Inflation Is on Track


The July inflation data, released Friday morning, indicated that price growth is continuing to trend toward the Federal Reserve's 2% target, strengthening the case for interest rate cuts next month.

Both the overall PCE price index and the core index, which excludes volatile food and energy costs, increased by 0.2% in July. This subdued price growth extends the recent trend of softer inflation readings, aligning with what Fed officials have been aiming for before relaxing their restrictive monetary policy.
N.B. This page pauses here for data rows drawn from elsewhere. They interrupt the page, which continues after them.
theorem getB_set_self (l : List String) (j : Nat) (s : String) (h : j < l.length) :
    getB (l.set j s) j = s := by
  simp [getB, List.getD_eq_getElem?_getD, List.getElem?_set_self h]

theorem termS_set (l : List String) (j : Nat) (s : String) (hj : j < l.length) (t : Nat)
    (ht : 1 ≤ t) : termS (l.set j s) t = termS l t + dS l j s t := by
  by_cases h1 : t = j
  · subst h1
    have hga : getB (l.set t s) (t-1) = getB l (t-1) := getB_set_ne l t (t-1) s (by omega)
    have hgs : getB (l.set t s) t = s := getB_set_self l t s hj
    have ha : adjB (l.set t s) t = mtB (getB l (t-1)) s := by
      simp [adjB, mtB, chB, hga, hgs, Bool.or_comm]
    have ha' : adjB l t = mtB (getB l (t-1)) (getB l t) := by
      simp [adjB, mtB, chB, Bool.or_comm]
    by_cases h3 : 3 ≤ t
    · have hg3 : getB (l.set t s) (t-3) = getB l (t-3) := getB_set_ne l t (t-3) s (by omega)
      have hth : thrB (l.set t s) t = mtB (getB l (t-3)) s := by
        simp [thrB, mtB, chB, hg3, hgs]
      have hth' : thrB l t = mtB (getB l (t-3)) (getB l t) := by
        simp [thrB, mtB, chB]
      simp only [termS, dS, ha, ha', hth, hth', e1, e3, if_pos h3, ind, ite_and_one]
      all_goals split_ifs <;> omega
    · simp only [termS, dS, ha, ha', e1, if_neg h3, ind]
      have hn1 : ¬ (3 ≤ t ∧ thrB (l.set t s) t = true) := by tauto
      have hn2 : ¬ (3 ≤ t ∧ thrB l t = true) := by tauto
      rw [if_neg hn1, if_neg hn2]
      split_ifs <;> omega
  · by_cases h2 : t = j + 1
    · subst h2
      have hga : getB (l.set j s) (j+1) = getB l (j+1) := getB_set_ne l j (j+1) s (by omega)
      have hgs : getB (l.set j s) j = s := getB_set_self l j s hj
      have ha : adjB (l.set j s) (j+1) = mtB (getB l (j+1)) s := by
        simp [adjB, mtB, chB, hga, hgs, Bool.or_comm, Bool.beq_comm]
      have ha' : adjB l (j+1) = mtB (getB l (j+1)) (getB l j) := by
        simp [adjB, mtB, chB, Bool.or_comm, Bool.beq_comm]
      have hth : (if 3 ≤ j+1 ∧ thrB (l.set j s) (j+1) then (1:Int) else 0) =
          (if 3 ≤ j+1 ∧ thrB l (j+1) then (1:Int) else 0) := by
        by_cases h3 : 3 ≤ j + 1
        · have hx : thrB (l.set j s) (j+1) = thrB l (j+1) := by
            simp [thrB, getB_set_ne l j (j-2) s (by omega), hga]
          rw [hx]
        · rw [if_neg (by tauto), if_neg (by tauto)]
      simp only [termS, dS, ha, ha', hth, e2, if_neg (by omega : ¬ j+1 = j),
        if_neg (by omega : ¬ j+1 = j+3), ind]
      all_goals split_ifs <;> omega
    · have ha : adjB (l.set j s) t = adjB l t := by
        simp [adjB, getB_set_ne l j (t-1) s (by omega), getB_set_ne l j t s h1]
      by_cases h4 : t = j + 3
      · subst h4
        have hgs : getB (l.set j s) j = s := getB_set_self l j s hj
        have hg4 : getB (l.set j s) (j+3) = getB l (j+3) := getB_set_ne l j (j+3) s (by omega)
        have hth : thrB (l.set j s) (j+3) = mtB (getB l (j+3)) s := by
          simp [thrB, mtB, chB, hgs, hg4, Bool.beq_comm]
        have hth' : thrB l (j+3) = mtB (getB l (j+3)) (getB l j) := by
          simp [thrB, mtB, chB, Bool.beq_comm]
        simp only [termS, dS, ha, hth, hth', e4, if_neg (by omega : ¬ j+3 = j),
          if_neg (by omega : ¬ j+3 = j+1), if_pos (by omega : 3 ≤ j+3), ind,
          ite_and_one]
        all_goals split_ifs <;> omega
      · have hth : (if 3 ≤ t ∧ thrB (l.set j s) t then (1:Int) else 0) =
            (if 3 ≤ t ∧ thrB l t then (1:Int) else 0) := by
          by_cases h3 : 3 ≤ t
          · have hx : thrB (l.set j s) t = thrB l t := by
              simp [thrB, getB_set_ne l j (t-3) s (by omega), getB_set_ne l j t s h1]
            rw [hx]
          · rw [if_neg (by tauto), if_neg (by tauto)]
        simp only [termS, dS, ha, hth, if_neg h1, if_neg h2, if_neg h4]
        omega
How will the PCE affect EUR/USD?


The US Dollar is hovering near yearly lows against its major counterparts ahead of the release of the Federal Reserve's preferred inflation gauge. This downward trend has pushed the EUR/USD pair to its highest level in thirteen months, approaching 1.1200.

Markets have largely priced in a Fed rate cut in September, with a 25 basis point (bps) reduction seen as more likely than a 50 bps move.

If the July core or headline PCE inflation reading exceeds expectations, the US Dollar could see a rebound, as such data would dampen recent forecasts for aggressive Fed rate cuts this year. This could lead to a correction in the EUR/USD pair from its one-year highs. Conversely, if the core figures show slower-than-expected growth, the Dollar may face renewed selling pressure, driving the EUR/USD higher.

The immediate market reaction to the PCE report may be muted, however, as traders adjust positions ahead of next week's key US employment data.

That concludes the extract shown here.